**What is being asked**
Looking at the records below, please work out how many lines contain the word "identity" and give the number alone.

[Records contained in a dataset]
-- pv_equiv track=rewrite | github.com/SVCE-ACM/A-December-Of_Algorithms-2024 | December 28/python3_Bershay.py | canArrangeBooks
-- ===== SOURCE A (Python) =====
-- from collections import Counter
--
-- def canArrangeBooks(books, shelfSize):
--     if len(books) % shelfSize != 0:
--         return False
--
--     book_count = Counter(books)
--     books.sort()
--
--     for book in books:
--         if book_count[book] == 0:
--             continue
--
--         for i in range(shelfSize):
--             if book_count[book + i] > 0:
--                 book_count[book + i] -= 1
--             else:
--                 return False
--
--     return True
-- ===== SOURCE B (Python) =====
-- def canArrangeBooks(books, shelfSize):
--     if len(books) % shelfSize != 0:
--         return False
--     books.sort()
--
--     # run-length encode the sorted books into (value, count) runs
--     runs = []
--     i, n = 0, len(books)
--     while i < n:
--         j = i
--         while j < n and books[j] == books[i]:
--             j += 1
--         runs.append((books[i], j - i))
--         i = j
--
--     # sweep over the runs keeping a sliding window of group openings
--     opened = []   # groups opened at each of the last values of the current consecutive block
--     total = 0     # groups still open ( = sum(opened) )
--     prev = None
--     for v, cnt in runs:
--         if prev is None or v != prev + 1:
--             if total > 0:
--                 return False      # an open group cannot cross a gap
--             opened = []
--         if cnt < total:
--             return False          # not enough copies to continue every open group
--         opened.append(cnt - total)
--         total = cnt
--         while opened and len(opened) > shelfSize - 1:
--             total -= opened.pop(0)
--         prev = v
--     return total == 0
-- ===== Notes on version B (the rewrite author's own statement) =====
-- stated objective: alternative
-- what changed: B drops the Counter and the per-book window loop entirely: it run-length encodes the sorted list and makes one sliding-window sweep over the distinct values, tracking how many groups are currently open (difference counting) and failing on a gap or a short run, instead of A's greedy that decrements shelfSize counter entries for every individual book.
import Mathlib
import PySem

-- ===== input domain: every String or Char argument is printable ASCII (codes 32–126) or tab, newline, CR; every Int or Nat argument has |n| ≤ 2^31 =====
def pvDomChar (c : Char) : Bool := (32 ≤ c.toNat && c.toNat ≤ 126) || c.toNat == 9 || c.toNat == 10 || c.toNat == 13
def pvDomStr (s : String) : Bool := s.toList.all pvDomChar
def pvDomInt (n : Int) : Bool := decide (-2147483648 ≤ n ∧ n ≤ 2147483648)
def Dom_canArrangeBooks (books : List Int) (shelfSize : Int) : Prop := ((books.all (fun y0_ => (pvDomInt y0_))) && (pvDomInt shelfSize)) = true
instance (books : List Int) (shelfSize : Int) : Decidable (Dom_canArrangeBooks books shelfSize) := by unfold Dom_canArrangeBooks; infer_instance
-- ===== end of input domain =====

-- B replaces A's per-book greedy counter decrements by a run-length encoding of the
-- sorted list followed by one sliding-window sweep counting currently open groups;
-- objective: alternative algorithm. Both A and B sort `books` in place; the
-- equivalence proved here is about the return value (the mutation is identical).

-- ===== PORT A =====
-- inner `for i in range(shelfSize)` loop of A: decrement each of v..v+k-1 by one, none = `return False`
def pvInnerA (v : Int) : List Int → PySem.Dict Int Int → Option (PySem.Dict Int Int)
  | [], c => some c
  | i :: is, c =>
    if 0 < c.getD (v + i) 0 then pvInnerA v is (c.insert (v + i) (c.getD (v + i) 0 - 1))
    else none

-- outer `for book in books` loop of A
def pvLoopA (k : Int) : List Int → PySem.Dict Int Int → Bool
  | [], _ => true
  | b :: bs, c =>
    if c.getD b 0 == 0 then pvLoopA k bs c
    else
      match pvInnerA b (PySem.List.pyRange 0 k 1) c with
      | none => false
      | some c' => pvLoopA k bs c'

def canArrangeBooks (books : List Int) (shelfSize : Int) : Bool :=
  if PySem.Int.mod (books.length : Int) shelfSize ≠ 0 then false
  else pvLoopA shelfSize (PySem.List.sorted books (fun x => x) false) (PySem.Dict.counter books)

-- ===== PORT B =====
-- run-length encoding of the (sorted) list: the inner `while books[j] == books[i]` scan
-- is the takeWhile prefix, `i = j` drops it
def pvRLE : List Int → List (Int × Int)
  | [] => []
  | v :: rest =>
    (v, (1 : Int) + (rest.takeWhile (fun b => b == v)).length) ::
      pvRLE (rest.drop (rest.takeWhile (fun b => b == v)).length)
termination_by l => l.length
decreasing_by
  simp only [List.length_drop, List.length_cons]
  omega

-- `while opened and len(opened) > shelfSize - 1: total -= opened.pop(0)`
def pvTrim (k : Int) : List Int → Int → List Int × Int
  | [], total => ([], total)
  | o :: rest, total =>
    if k - 1 < ((o :: rest).length : Int) then pvTrim k rest (total - o)
    else (o :: rest, total)

-- `for v, cnt in runs:` sweep of Source B
def pvSweepGo (k : Int) : List (Int × Int) → List Int → Int → Option Int → Bool
  | [], _, total, _ => total == 0
  | (v, c) :: rs, opened, total, prev =>
    let gap : Bool := match prev with | none => true | some p => decide (¬ v = p + 1)
    if gap && decide (0 < total) then false
    else
      let opened1 := if gap then [] else opened
      if c < total then false
      else
        let st := pvTrim k (opened1 ++ [c - total]) c
        pvSweepGo k rs st.1 st.2 (some v)

def canArrangeBooks_alt (books : List Int) (shelfSize : Int) : Bool :=
  if PySem.Int.mod (books.length : Int) shelfSize ≠ 0 then false
  else pvSweepGo shelfSize (pvRLE (PySem.List.sorted books (fun x => x) false)) [] 0 none

-- ===== PRECONDITION & SPEC =====
-- Pre_ excludes only shelfSize = 0, on which `len(books) % shelfSize` raises ZeroDivisionError in A (and in B).
def Pre_canArrangeBooks (books : List Int) (shelfSize : Int) : Prop := shelfSize ≠ 0
instance (books : List Int) (shelfSize : Int) : Decidable (Pre_canArrangeBooks books shelfSize) := by unfold Pre_canArrangeBooks; infer_instance

def pvWitness_canArrangeBooks : List Int × Int := ([1, 2], 2)

def Spec_canArrangeBooks (books : List Int) (shelfSize : Int) (out : Bool) : Prop := out = canArrangeBooks_alt books shelfSize
instance (books : List Int) (shelfSize : Int) (out : Bool) : Decidable (Spec_canArrangeBooks books shelfSize out) := by unfold Spec_canArrangeBooks; infer_instance

-- ===== CLAIM (what is proved, stated in full; the proofs are below) =====
def Claim_equal_canArrangeBooks : Prop := ∀ (books : List Int) (shelfSize : Int), Dom_canArrangeBooks books shelfSize → Pre_canArrangeBooks books shelfSize → Spec_canArrangeBooks books shelfSize (canArrangeBooks books shelfSize)

-- ===== LEMMAS AND PROOFS =====

-- Abstraction of A's loops over plain functions Int → Int (the counter seen through getD · 0).
def pvSub (v : Int) (offs : List Int) (n : Int) (f : Int → Int) : Int → Int :=
  fun x => if x ∈ offs.map (fun i => v + i) then f x - n else f x

def pvDecsA (v : Int) : List Int → (Int → Int) → Option (Int → Int)
  | [], f => some f
  | i :: is, f =>
    if 0 < f (v + i) then pvDecsA v is (Function.update f (v + i) (f (v + i) - 1)) else none

def pvRunA (k : Int) : List Int → (Int → Int) → Bool
  | [], _ => true
  | b :: bs, f =>
    if f b = 0 then pvRunA k bs f
    else
      match pvDecsA b (PySem.List.pyRange 0 k 1) f with
      | none => false
      | some f' => pvRunA k bs f'

-- runs-level bulk greedy: the common middle form between A's greedy and B's sweep
def pvBulk (k : Int) : List (Int × Int) → (Int → Int) → Bool
  | [], _ => true
  | (v, _) :: rs, f =>
    if f v = 0 then pvBulk k rs f
    else if ∀ i ∈ PySem.List.pyRange 0 k 1, f v ≤ f (v + i) then
      pvBulk k rs (pvSub v (PySem.List.pyRange 0 k 1) (f v) f)
    else false

-- multiplicity of x in a runs list
def pvCnt : List (Int × Int) → Int → Int
  | [], _ => 0
  | (v, c) :: rs, x => (if x = v then c else 0) + pvCnt rs x

-- how many open groups of window W still cover value x
def pvCov (k : Int) (W : List (Int × Int)) (x : Int) : Int :=
  (W.map (fun p => if x - k < p.1 then p.2 else 0)).sum

def intsFrom : Int → Nat → List Int
  | _, 0 => []
  | s, n + 1 => s :: intsFrom (s + 1) n

-- ghost (value-carrying) version of pvTrim
def pvTrimW (k : Int) : List (Int × Int) → List (Int × Int)
  | [] => []
  | p :: rest => if k - 1 < ((p :: rest).length : Int) then pvTrimW k rest else p :: rest

def pvAfter (prev : Option Int) (x : Int) : Prop := ∀ q, prev = some q → q < x

-- bridges: the Dict loops compute exactly the function loops
theorem pvInnerA_bridge (v : Int) (offs : List Int) (c : PySem.Dict Int Int) :
    Option.map (fun d x => PySem.Dict.getD d x 0) (pvInnerA v offs c)
      = pvDecsA v offs (fun x => c.getD x 0) := by
  induction offs generalizing c with
  | nil => rfl
  | cons i is ih =>
    simp only [pvInnerA, pvDecsA]
    split
    · rw [ih]
      congr 1
      funext x
      rw [PySem.Dict.getD_insert, Function.update_apply]
    · rfl
-- pv_equiv track=rewrite | github.com/allenhyp/LeetCodePractice | TuSimple_N_People_To_K_Groups.py | NPeopleToKGroups
-- ===== SOURCE A (Python) =====
-- def NPeopleToKGroups(n, k):
--     if n < k:
--         return 0
--     dp = [[0] * (n + 1) for _ in range(k + 1)]
--     for i in range(1, k + 1):
--         for j in range(i, n + 1):
--             if i == j:
--                 dp[i][j] = 1
--             else:
--                 dp[i][j] = dp[i - 1][j - 1] + dp[i][j - i]
--     return dp[k][n]
-- ===== SOURCE B (Python) =====
-- def NPeopleToKGroups(n, k):
--     # Counts partitions of n into exactly k groups via the identity
--     # p_exactly_k(n) = p_parts_at_most_k(n - k): a 1-D knapsack over
--     # part sizes 1..k on the remainder m = n - k.
--     if n < k or k <= 0:
--         return 0
--     m = n - k
--     dp = [1] + [0] * m
--     for p in range(1, k + 1):
--         for j in range(p, m + 1):
--             dp[j] += dp[j - p]
--     return dp[m]
-- ===== Notes on version B (the rewrite author's own statement) =====
-- stated objective: alternative
-- what changed: Replaces the 2-D exactly-k-parts table with a 1-D bounded-part-size knapsack over the remainder n-k, using the identity p_k(n) = p_{parts<=k}(n-k).
import Mathlib
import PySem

**Written response**
2